Keywords: strategic classification, contextual bandits, multi-class classification, online learning
TL;DR: We formalize and study the problem of strategy-aware contextual bandits.
Abstract: Algorithmic tools are often used to make decisions about people in high-stakes domains. In the presence of such automated decision making, there is incentive for strategic agents to modify their input to the algorithm in order to receive a more desirable outcome. While previous work on strategic classification attempts to capture this phenomenon, these models fail to take into account the multiple actions a decision maker usually has at their disposal, and the fact that they often have access only to bandit feedback. Indeed, in standard strategic classification, the decision maker's action is to either assign a positive or a negative prediction to the agent, and they are assumed to have access to the agent's true label after the fact. In contrast, we study a setting where the decision maker has access to multiple actions but only can see the outcome of the action they assign. We formalize this setting as a contextual bandit problem, in which a decision maker must take actions based on a sequence of strategically modified contexts.
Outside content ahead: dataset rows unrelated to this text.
-- pv_equiv track=rewrite | github.com/iandioch/solutions | kattis/selfsimilarstrings/solution.py | self_similar
-- ===== SOURCE A (Python) =====
-- from collections import defaultdict
--
-- def self_similar(s, n):
--     d = defaultdict(int)
--     for i in range(len(s)-n+1):
--         t = s[i:i+n]
--         d[t] += 1
--
--
--     for i in range(len(s)-n+1):
--         t = s[i:i+n]
--         if d[t] == 1:
--             return False
--     return True
-- ===== SOURCE B (Python) =====
-- def self_similar(s, n):
--     run, prev = 0, None
--     for t in sorted(s[i:i+n] for i in range(len(s)-n+1)):
--         if run and t == prev:
--             run += 1
--         else:
--             if run == 1:
--                 return False
--             prev, run = t, 1
--     return run != 1
-- ===== Notes on version B (the rewrite author's own statement) =====
-- stated objective: alternative
-- what changed: Replaces the two dictionary-counting passes with sort-then-scan: collect the length-n windows, sort them so equal windows become adjacent, and do one run-length scan rejecting any run of length 1.
import Mathlib
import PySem

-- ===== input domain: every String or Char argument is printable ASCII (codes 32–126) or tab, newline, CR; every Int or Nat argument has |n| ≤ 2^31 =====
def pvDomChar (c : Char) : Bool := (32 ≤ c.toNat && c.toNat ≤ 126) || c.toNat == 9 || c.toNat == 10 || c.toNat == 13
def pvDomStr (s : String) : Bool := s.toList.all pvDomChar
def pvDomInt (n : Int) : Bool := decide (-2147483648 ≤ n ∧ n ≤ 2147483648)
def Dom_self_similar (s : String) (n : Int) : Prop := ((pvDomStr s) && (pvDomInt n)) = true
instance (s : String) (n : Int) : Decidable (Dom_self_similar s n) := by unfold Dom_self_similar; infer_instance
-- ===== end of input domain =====

-- B replaces A's dictionary counting by sort-then-scan over the windows (alternative algorithm, similar cost).

-- ===== PORT A =====
def self_similar (s : String) (n : Int) : Bool :=
  let r := PySem.List.pyRange 0 (PySem.Str.len s - n + 1) 1
  let d := r.foldl (fun d i => PySem.Dict.modify d (PySem.Str.slice s (some i) (some (i + n))) (0 : Int) (· + 1)) PySem.Dict.empty
  !(r.any (fun i => PySem.Dict.getD d (PySem.Str.slice s (some i) (some (i + n))) (0 : Int) == 1))

-- ===== PORT B =====
-- loop body of B's run-length scan (state: Python's (prev, run); none = early `return False`)
def pvStep (acc : Option (Option String × Int)) (t : String) : Option (Option String × Int) :=
  match acc with
  | none => none
  | some (prev, run) =>
    if decide (run ≠ 0) && (some t == prev) then some (prev, run + 1)
    else if run == 1 then none else some (some t, 1)

def self_similar_alt (s : String) (n : Int) : Bool :=
  -- Python's sorted() ported as Mathlib's stable List.mergeSort under String ≤
  let subs := List.mergeSort
      ((PySem.List.pyRange 0 (PySem.Str.len s - n + 1) 1).map
        (fun i => PySem.Str.slice s (some i) (some (i + n)))) (fun a b => decide (a ≤ b))
  match subs.foldl pvStep (some ((none : Option String), (0 : Int))) with
  | none => false
  | some (_, run) => run != 1

-- ===== PRECONDITION & SPEC =====
def Spec_self_similar (s : String) (n : Int) (out : Bool) : Prop := out = self_similar_alt s n
instance (s : String) (n : Int) (out : Bool) : Decidable (Spec_self_similar s n out) := by unfold Spec_self_similar; infer_instance

-- ===== CLAIM (what is proved, stated in full; the proofs are below) =====
def Claim_equal_self_similar : Prop := ∀ (s : String) (n : Int), Dom_self_similar s n → Spec_self_similar s n (self_similar s n)

-- ===== LEMMAS AND PROOFS =====

theorem pv_foldl_none (l : List String) : l.foldl pvStep none = none := by
  induction l with
  | nil => rfl
  | cons t rest ih => simpa [pvStep] using ih

-- what the run-length scan computes on a ≤-sorted tail l, started on a run of `run` copies of p
theorem pv_scan (l : List String) (p : String) (run : Int)
    (hpw : l.Pairwise (· ≤ ·)) (hrun : 1 ≤ run) (hple : ∀ x ∈ l, p ≤ x) :
    ((match l.foldl pvStep (some (some p, run)) with
      | none => false
      | some (_, r) => r != 1) = true)
    ↔ (run + (l.count p : Int) ≠ 1 ∧ ∀ t ∈ l, t ≠ p → l.count t ≠ 1) := by
  induction l generalizing p run with
  | nil =>
    simp only [List.foldl_nil, List.count_nil, List.not_mem_nil, bne_iff_ne, Nat.cast_zero]
    constructor
    · intro h
      exact ⟨by omega, by simp⟩
    · rintro ⟨h1, _⟩
      omega
  | cons t rest ih =>
    obtain ⟨hhead, hpw'⟩ := List.pairwise_cons.mp hpw
    rw [List.foldl_cons]
    by_cases htp : t = p
    · subst htp
      have hstep : pvStep (some (some t, run)) t = some (some t, run + 1) := by
        simp [pvStep]
        omega
      rw [hstep, ih t (run + 1) hpw' (by omega) hhead]
      have hc : ∀ u, u ≠ t → (t :: rest).count u = rest.count u := fun u hu => by
        simp [Ne.symm hu]
      have hct : (t :: rest).count t = rest.count t + 1 := by simp
      constructor
      · rintro ⟨h1, h2⟩
        refine ⟨by rw [hct]; push_cast; omega, ?_⟩
        intro u hu hut
        rw [hc u hut]
        rcases List.mem_cons.mp hu with h | h
        · exact absurd h hut
        · exact h2 u h hut
      · rintro ⟨h1, h2⟩
        refine ⟨by rw [hct] at h1; push_cast at h1 ⊢; omega, ?_⟩
        intro u hu hut
        rw [← hc u hut]
        exact h2 u (List.mem_cons_of_mem t hu) hut
    · have hpt : p < t := lt_of_le_of_ne (hple t (List.mem_cons_self)) (Ne.symm htp)
      have hnotin : p ∉ t :: rest := by
        intro hm
        rcases List.mem_cons.mp hm with h | h
        · exact htp h.symm
        · exact absurd (hhead p h) (not_le.mpr hpt)
      have hcp : (t :: rest).count p = 0 := List.count_eq_zero.mpr hnotin
      by_cases hrun1 : run = 1
      · have hstep : pvStep (some (some p, run)) t = none := by
          simp [pvStep, htp, hrun1]
        rw [hstep, pv_foldl_none]
        simp only [hcp]
        constructor
        · intro h
          exact absurd h (by simp)
        · rintro ⟨h1, _⟩
          exfalso
          apply h1
          push_cast
          omega
      · have hstep : pvStep (some (some p, run)) t = some (some t, 1) := by
          simp [pvStep, htp, hrun1]
        rw [hstep, ih t 1 hpw' (by omega) hhead]
        have hgt : ∀ u ∈ rest, u ≠ p := by
          intro u hu h
          exact absurd (hhead u hu) (not_le.mpr (h ▸ hpt))
        have hc : ∀ u, u ≠ t → (t :: rest).count u = rest.count u := fun u hu => by
          simp [Ne.symm hu]
        have hct : (t :: rest).count t = rest.count t + 1 := by simp
        constructor
        · rintro ⟨h1, h2⟩
          refine ⟨by simp [hcp]; omega, ?_⟩
          intro u hu hup
          by_cases hut : u = t
          · subst hut
            rw [hct]
            omega
          · rw [hc u hut]
            rcases List.mem_cons.mp hu with h | h
            · exact absurd h hut
            · exact h2 u h hut
        · rintro ⟨_, h2⟩
          have h3 := h2 t List.mem_cons_self htp
          rw [hct] at h3
          refine ⟨by omega, ?_⟩
          intro u hu hut
          rw [← hc u hut]
          refine h2 u (List.mem_cons_of_mem t hu) (hgt u hu)

-- Bool-level equality of the two ports, over a generalised index list r
theorem pv_main (r : List Int) (f : Int → String) :
    (!(r.any (fun i => PySem.Dict.getD
        (r.foldl (fun d i => PySem.Dict.modify d (f i) (0 : Int) (· + 1)) PySem.Dict.empty) (f i) (0 : Int) == 1)))
    = (match (List.mergeSort (r.map f) (fun a b => decide (a ≤ b))).foldl pvStep
          (some ((none : Option String), (0 : Int))) with
       | none => false
       | some (_, run) => run != 1) := by
  set L := r.map f with hL
  set M := List.mergeSort L (fun a b => decide (a ≤ b)) with hM
  have hperm : M.Perm L := List.mergeSort_perm L _
  have hpw : M.Pairwise (· ≤ ·) :=
    (List.pairwise_mergeSort (le := fun (a b : String) => decide (a ≤ b))
      (fun a b c hab hbc => by
        simp only [decide_eq_true_eq] at hab hbc ⊢
        exact le_trans hab hbc)
      (fun a b => by simpa using le_total a b) L).imp (fun h => of_decide_eq_true h)
  rw [Bool.eq_iff_iff]
  have hfold : r.foldl (fun d i => PySem.Dict.modify d (f i) (0 : Int) (· + 1)) PySem.Dict.empty
      = L.foldl (fun d x => PySem.Dict.modify d x 0 (· + 1)) PySem.Dict.empty := by
    rw [hL, List.foldl_map]
  have hgetD : ∀ t, (L.foldl (fun d x => PySem.Dict.modify d x 0 (· + 1)) PySem.Dict.empty).getD t 0
      = (L.count t : Int) := by
    intro t
    rw [PySem.Dict.getD_foldl_modify_add_one, PySem.Dict.getD_empty]
    omega
  have hA : (!(r.any (fun i => PySem.Dict.getD
        (r.foldl (fun d i => PySem.Dict.modify d (f i) (0 : Int) (· + 1)) PySem.Dict.empty) (f i) (0 : Int) == 1))) = true
      ↔ (∀ t ∈ L, L.count t ≠ 1) := by
    simp only [hfold, hgetD, Bool.not_eq_true', List.any_eq_false, beq_iff_eq]
    constructor
    · intro h t ht
      obtain ⟨i, hir, rfl⟩ := List.mem_map.mp ht
      intro hc
      exact h i hir (by exact_mod_cast hc)
    · intro h i hir hc
      exact h (f i) (List.mem_map_of_mem hir) (by exact_mod_cast hc)
  have hB : ((match M.foldl pvStep (some ((none : Option String), (0 : Int))) with
       | none => false
       | some (_, run) => run != 1) = true)
      ↔ (∀ t ∈ M, M.count t ≠ 1) := by
    rcases hMc : M with _ | ⟨t, rest⟩
    · simp
    · obtain ⟨hhead, hpw'⟩ := List.pairwise_cons.mp (hMc ▸ hpw)
      rw [List.foldl_cons]
      have hstep : pvStep (some ((none : Option String), (0 : Int))) t = some (some t, 1) := by
        simp [pvStep]
      rw [hstep, pv_scan rest t 1 hpw' (by omega) hhead]
      have hc : ∀ u, u ≠ t → (t :: rest).count u = rest.count u := fun u hu => by
        simp [Ne.symm hu]
      have hct : (t :: rest).count t = rest.count t + 1 := by simp
      constructor
      · rintro ⟨h1, h2⟩
        intro u hu
        by_cases hut : u = t
        · subst hut
          rw [hct]
          omega
        · rw [hc u hut]
          rcases List.mem_cons.mp hu with h | h
          · exact absurd h hut
          · exact h2 u h hut
      · intro h
        refine ⟨?_, ?_⟩
        · have := h t List.mem_cons_self
          rw [hct] at this
          omega
        · intro u hu hut
          have := h u (List.mem_cons_of_mem t hu)
          rwa [hc u hut] at this
  rw [hA, hB]
  constructor
  · intro h t ht
    rw [hperm.count_eq]
    exact h t (hperm.mem_iff.mp ht)
  · intro h t ht
    rw [← hperm.count_eq]
    exact h t (hperm.mem_iff.mpr ht)

-- ===== VERDICT (by name: the statement is the Claim_ definition above) =====
theorem self_similar_spec : Claim_equal_self_similar := by
  intro s n _
  unfold Spec_self_similar self_similar self_similar_alt
  exact pv_main (PySem.List.pyRange 0 (PySem.Str.len s - n + 1) 1)
    (fun i => PySem.Str.slice s (some i) (some (i + n)))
We provide an algorithm with no regret compared to the best fixed policy in hindsight if the agents' were truthful when revealing their contexts (i.e., no-strategic-regret) for the two action setting, and prove that sublinear strategic regret is generally not possible for settings in which the number of actions is greater than two. Along the way, we obtain impossibility results for multi-class strategic classification which may be of independent interest.